Find the equation of the plane through (2, 3, −4) and (1, −1, 3) and parallel to x-axis.

 

Answer 1

\[\text{ The equation of the plane through (2, 3, -4) is } \]
\[a \left( x - 2 \right) + b \left( y - 3 \right) + c \left( z + 4 \right) = 0 . . . \left( 1 \right)\]
\[\text{ This plane passes through (1, -1, 3). So } ,\]
\[a \left( 1 - 2 \right) + b \left( - 1 - 3 \right) + c \left( 3 + 4 \right) = 0\]
\[ \Rightarrow - a - 4b + 7c = 0 . . . \left( 2 \right)\]
\[\text{ Again plane (1) is parallel to x-axis.

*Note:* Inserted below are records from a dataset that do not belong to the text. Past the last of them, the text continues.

-- pv_equiv track=rewrite | github.com/ssarunic/thestill | thestill/core/transcriber.py | _has_repeated_phrases
-- ===== SOURCE A (Python) =====
-- from typing import Dict, List, Optional, Tuple
--
-- def _has_repeated_phrases(words: List[str], phrase_length: int) -> bool:
--     """Check for repeated phrases of given length"""
--     if len(words) < phrase_length * 3:  # Need at least 3 repetitions
--         return False
--
--     phrase_counts = {}
--     for i in range(len(words) - phrase_length + 1):
--         phrase = ' '.join(words[i:i + phrase_length]).lower()
--         phrase_counts[phrase] = phrase_counts.get(phrase, 0) + 1
--
--     # If any phrase appears more than 3 times, it's likely repetitive
--     for phrase, count in phrase_counts.items():
--         if count >= 3:
--             return True
--
--     return False
-- ===== SOURCE B (Python) =====
-- from typing import List
--
--
-- def _has_repeated_phrases(words: List[str], phrase_length: int) -> bool:
--     """Check for repeated phrases of given length (sort-then-run-scan)."""
--     if len(words) < phrase_length * 3:  # Need at least 3 repetitions
--         return False
--
--     phrases = [' '.join(words[i:i + phrase_length]).lower()
--                for i in range(len(words) - phrase_length + 1)]
--     phrases.sort()
--
--     run = 1
--     for j in range(1, len(phrases)):
--         if phrases[j] == phrases[j - 1]:
--             run += 1
--             if run >= 3:
--                 return True
--         else:
--             run = 1
--     return False
-- ===== Notes on version B (the rewrite author's own statement) =====
-- stated objective: alternative
-- what changed: Replaces hash-map counting plus a scan over dict items with building the phrase list once, sorting it, and detecting a run of 3 equal adjacent phrases in one pass.
import Mathlib
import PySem

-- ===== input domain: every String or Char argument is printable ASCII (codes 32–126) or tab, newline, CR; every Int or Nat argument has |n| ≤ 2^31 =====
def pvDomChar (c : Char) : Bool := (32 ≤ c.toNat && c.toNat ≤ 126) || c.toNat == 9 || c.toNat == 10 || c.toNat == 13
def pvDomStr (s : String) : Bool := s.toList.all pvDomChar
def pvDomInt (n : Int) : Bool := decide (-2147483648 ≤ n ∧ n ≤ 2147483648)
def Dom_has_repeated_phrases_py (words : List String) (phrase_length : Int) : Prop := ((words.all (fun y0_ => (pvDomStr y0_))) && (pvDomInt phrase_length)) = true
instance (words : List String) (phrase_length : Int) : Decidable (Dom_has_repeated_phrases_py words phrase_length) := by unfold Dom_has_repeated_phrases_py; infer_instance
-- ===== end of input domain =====

-- B replaces A's hash-map phrase counting with sort-then-run-scan over the same phrase list; alternative decomposition, similar cost.


-- ===== PORT A =====
def has_repeated_phrases_py (words : List String) (phrase_length : Int) : Bool :=
  if PySem.List.len words < phrase_length * 3 then false
  else
    let phrase_counts : PySem.Dict String Int :=
      (PySem.List.pyRange 0 (PySem.List.len words - phrase_length + 1) 1).foldl
        (fun d i =>
          let phrase := PySem.Str.lower
            (PySem.Str.join " " (PySem.List.slice words (some i) (some (i + phrase_length))))
          d.insert phrase (d.getD phrase 0 + 1))
        PySem.Dict.empty
    phrase_counts.items.any (fun pc => decide ((3 : Int) ≤ pc.2))

-- ===== PORT B =====
-- the phrase built at index i (same expression as in Source B's comprehension)
def pvPhrase (words : List String) (phrase_length : Int) (i : Int) : String :=
  PySem.Str.lower (PySem.Str.join " " (PySem.List.slice words (some i) (some (i + phrase_length))))

-- Source B's run-length scan of the sorted list: prev = previous phrase, run = current run length
def pvScanRun (prev : String) (run : Nat) : List String → Bool
  | [] => false
  | x :: xs =>
      if x == prev then
        if run + 1 ≥ 3 then true else pvScanRun x (run + 1) xs
      else pvScanRun x 1 xs

def has_repeated_phrases_py_alt (words : List String) (phrase_length : Int) : Bool :=
  if PySem.List.len words < phrase_length * 3 then false
  else
    let phrases :=
      (PySem.List.pyRange 0 (PySem.List.len words - phrase_length + 1) 1).map
        (pvPhrase words phrase_length)
    match List.mergeSort phrases (fun a b => a ≤ b) with
    | [] => false
    | h :: t => pvScanRun h 1 t

-- ===== PRECONDITION & SPEC =====
def Spec_has_repeated_phrases_py (words : List String) (phrase_length : Int) (out : Bool) : Prop := out = has_repeated_phrases_py_alt words phrase_length
instance (words : List String) (phrase_length : Int) (out : Bool) : Decidable (Spec_has_repeated_phrases_py words phrase_length out) := by unfold Spec_has_repeated_phrases_py; infer_instance

-- ===== CLAIM (what is proved, stated in full; the proofs are below) =====
def Claim_equal_has_repeated_phrases_py : Prop := ∀ (words : List String) (phrase_length : Int), Dom_has_repeated_phrases_py words phrase_length → Spec_has_repeated_phrases_py words phrase_length (has_repeated_phrases_py words phrase_length)

-- ===== LEMMAS AND PROOFS =====

-- folding the insert/getD+1 pattern over f-images builds the counter of the mapped list
theorem counter_map {α κ : Type} [BEq κ] (f : α → κ) (l : List α) :
    l.foldl (fun d i => d.insert (f i) (d.getD (f i) 0 + 1)) PySem.Dict.empty
      = PySem.Dict.counter (l.map f) := by
  rw [← PySem.Dict.foldl_insert_getD_add_one_eq_counter, List.foldl_map]

-- A's result is "some phrase occurs ≥ 3 times in the phrase list"
theorem a_iff (words : List String) (phrase_length : Int)
    (h : ¬ PySem.List.len words < phrase_length * 3) :
    (has_repeated_phrases_py words phrase_length = true ↔
      ∃ p ∈ (PySem.List.pyRange 0 (PySem.List.len words - phrase_length + 1) 1).map
              (pvPhrase words phrase_length),
        3 ≤ ((PySem.List.pyRange 0 (PySem.List.len words - phrase_length + 1) 1).map
              (pvPhrase words phrase_length)).count p) := by
  unfold has_repeated_phrases_py
  rw [if_neg h]
  rw [show (PySem.List.pyRange 0 (PySem.List.len words - phrase_length + 1) 1).foldl
        (fun d i =>
          let phrase := PySem.Str.lower
            (PySem.Str.join " " (PySem.List.slice words (some i) (some (i + phrase_length))))
          d.insert phrase (d.getD phrase 0 + 1))
        PySem.Dict.empty
      = PySem.Dict.counter
          ((PySem.List.pyRange 0 (PySem.List.len words - phrase_length + 1) 1).map
            (pvPhrase words phrase_length))
    from counter_map (pvPhrase words phrase_length) _]
  simp only [PySem.Dict.items_counter, List.any_eq_true, List.mem_map]
  constructor
  · rintro ⟨pc, ⟨k, hk, rfl⟩, hc⟩
    exact ⟨k, List.mem_map.mp ((PySem.Set.mem_ofList _ _).mp hk), by simpa using hc⟩
  · rintro ⟨p, hp, hc⟩
    exact ⟨(p, _), ⟨p, (PySem.Set.mem_ofList _ _).mpr (List.mem_map.mpr hp), rfl⟩, by simpa using hc⟩

-- run-scan on a sorted tail detects exactly "run closes to 3 or some later phrase has count ≥ 3"
theorem scanRun_iff (xs : List String) : ∀ (prev : String) (run : Nat),
    1 ≤ run → run ≤ 2 →
    xs.Pairwise (fun a b => a ≤ b) → (∀ y ∈ xs, prev ≤ y) →
    (pvScanRun prev run xs = true ↔
      3 ≤ run + xs.count prev ∨ ∃ p ∈ xs, p ≠ prev ∧ 3 ≤ xs.count p) := by
  induction xs with
  | nil =>
    intro prev run h1 h2 _ _
    simp [pvScanRun]
    omega
  | cons x rest ih =>
    intro prev run h1 h2 hpw hge
    have hx : prev ≤ x := hge x (List.mem_cons_self ..)
    have hrest : ∀ y ∈ rest, x ≤ y := fun y hy => List.rel_of_pairwise_cons hpw hy
    by_cases hxp : x = prev
    · subst hxp
      by_cases h3 : run + 1 ≥ 3
      · have hscan : pvScanRun x run (x :: rest) = true := by simp [pvScanRun, h3]
        rw [hscan]
        simp only [true_iff]
        left
        have : (x :: rest).count x = rest.count x + 1 := by simp
        omega
      · have hscan : pvScanRun x run (x :: rest) = pvScanRun x (run + 1) rest := by
          simp [pvScanRun, h3]
        rw [hscan, ih x (run + 1) (by omega) (by omega) hpw.of_cons hrest]
        have hcx : (x :: rest).count x = rest.count x + 1 := by simp
        constructor
        · rintro (hc | ⟨p, hp, hpx, hc⟩)
          · left; omega
          · right
            refine ⟨p, List.mem_cons_of_mem _ hp, hpx, ?_⟩
            simpa [List.count_cons, Ne.symm hpx] using hc
        · rintro (hc | ⟨p, hp, hpx, hc⟩)
          · left; omega
          · right
            rcases List.mem_cons.mp hp with rfl | hp'
            · exact absurd rfl hpx
            · exact ⟨p, hp', hpx, by simpa [List.count_cons, Ne.symm hpx] using hc⟩
    · have hlt : prev < x := lt_of_le_of_ne hx (fun e => hxp e.symm)
      have hnotmem : prev ∉ x :: rest := by
        intro hm
        rcases List.mem_cons.mp hm with rfl | hm'
        · exact hxp rfl
        · exact absurd (hrest prev hm') (not_le.mpr hlt)
      have hscan : pvScanRun prev run (x :: rest) = pvScanRun x 1 rest := by
        simp [pvScanRun, beq_iff_eq, hxp]
      rw [hscan, ih x 1 (le_refl 1) (by omega) hpw.of_cons hrest]
      have hcz : (x :: rest).count prev = 0 := List.count_eq_zero.mpr hnotmem
      have hgt : ∀ p ∈ x :: rest, p ≠ prev := by
        intro p hp e; exact hnotmem (e ▸ hp)
      constructor
      · rintro (hc | ⟨p, hp, hpx, hc⟩)
        · right
          refine ⟨x, List.mem_cons_self .., hgt x (List.mem_cons_self ..), ?_⟩
          simp
          omega
        · right
          refine ⟨p, List.mem_cons_of_mem _ hp, hgt p (List.mem_cons_of_mem _ hp), ?_⟩
          simpa [List.count_cons, Ne.symm hpx] using hc
      · rintro (hc | ⟨p, hp, _, hc⟩)
        · omega
        · rcases List.mem_cons.mp hp with rfl | hp'
          · left
            have : (p :: rest).count p = rest.count p + 1 := by simp
            omega
          · by_cases hpx : p = x
            · subst hpx
              left
              have : (p :: rest).count p = rest.count p + 1 := by simp
              omega
            · right
              exact ⟨p, hp', hpx, by simpa [List.count_cons, Ne.symm hpx] using hc⟩

-- B's result is the same statement about the sorted list
theorem b_iff (l : List String) :
    ((match List.mergeSort l (fun a b => a ≤ b) with
      | [] => false
      | h :: t => pvScanRun h 1 t) = true ↔ ∃ p ∈ l, 3 ≤ l.count p) := by
  have hperm := List.mergeSort_perm l (fun a b : String => decide (a ≤ b))
  have hpw := List.pairwise_mergeSort
    (le := fun a b : String => decide (a ≤ b))
    (fun a b c hab hbc => by
      simp only [decide_eq_true_eq] at *; exact le_trans hab hbc)
    (fun a b => by
      simp only [Bool.or_eq_true, decide_eq_true_eq]; exact le_total a b)
    l
  simp only [decide_eq_true_eq] at hpw
  cases hs : List.mergeSort l (fun a b : String => decide (a ≤ b)) with
  | nil =>
    have : l = [] := (hs ▸ hperm).symm.eq_nil
    subst this
    simp
  | cons h t =>
    rw [hs] at hperm hpw
    have hhead : ∀ y ∈ t, h ≤ y := fun y hy => List.rel_of_pairwise_cons hpw hy
    rw [scanRun_iff t h 1 (le_refl 1) (by omega) hpw.of_cons hhead]
    have step : (3 ≤ 1 + t.count h ∨ ∃ p ∈ t, p ≠ h ∧ 3 ≤ t.count p) ↔
        ∃ p ∈ h :: t, 3 ≤ (h :: t).count p := by
      constructor
      · rintro (hc | ⟨p, hp, hpx, hc⟩)
        · refine ⟨h, List.mem_cons_self .., ?_⟩
          have : (h :: t).count h = t.count h + 1 := by simp
          omega
        · exact ⟨p, List.mem_cons_of_mem _ hp, by simpa [List.count_cons, Ne.symm hpx] using hc⟩
      · rintro ⟨p, hp, hc⟩
        rcases List.mem_cons.mp hp with rfl | hp'
        · left
          have : (p :: t).count p = t.count p + 1 := by simp
          omega
        · by_cases hpx : p = h
          · subst hpx
            left
            have : (p :: t).count p = t.count p + 1 := by simp
            omega
          · right
            exact ⟨p, hp', hpx, by simpa [List.count_cons, Ne.symm hpx] using hc⟩
    rw [step]
    constructor
    · rintro ⟨p, hp, hc⟩
      exact ⟨p, hperm.mem_iff.mp hp, by rwa [hperm.count_eq] at hc⟩
    · rintro ⟨p, hp, hc⟩
      exact ⟨p, hperm.mem_iff.mpr hp, by rwa [hperm.count_eq]⟩

-- ===== VERDICT (by name: the statement is the Claim_ definition above) =====
theorem has_repeated_phrases_py_spec : Claim_equal_has_repeated_phrases_py := by
  intro words phrase_length _
  unfold Spec_has_repeated_phrases_py
  by_cases h : PySem.List.len words < phrase_length * 3
  · unfold has_repeated_phrases_py has_repeated_phrases_py_alt
    rw [if_pos h, if_pos h]
  · rw [Bool.eq_iff_iff, a_iff words phrase_length h]
    unfold has_repeated_phrases_py_alt
    rw [if_neg h]
    exact (b_iff _).symm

It means that plane (1) is perpendicular to the yz-plane whose equation is x = 0 or 1 . x + 0 . y + 0 . z = 0 } \]
\[ \Rightarrow a \left( 1 \right) + b \left( 0 \right) + c \left( 0 \right) = 0 . . . \left( 3 \right) (\text{ Because a}_1 a_2 + b_1 b_2 + c_1 c_2 = 0)\]
\[\text{ Solving (1), (2) and (3), we get} \]
\[\begin{vmatrix}x - 3 & y - 3 & z + 4 \\ - 1 & - 4 & 7 \\ 1 & 0 & 0\end{vmatrix} = 0\]
\[ \Rightarrow 0 \left( x - 3 \right) + 7 \left( y - 3 \right) + 4 \left( z + 4 \right) = 0\]
\[ \Rightarrow 7y + 4z - 5 = 0\]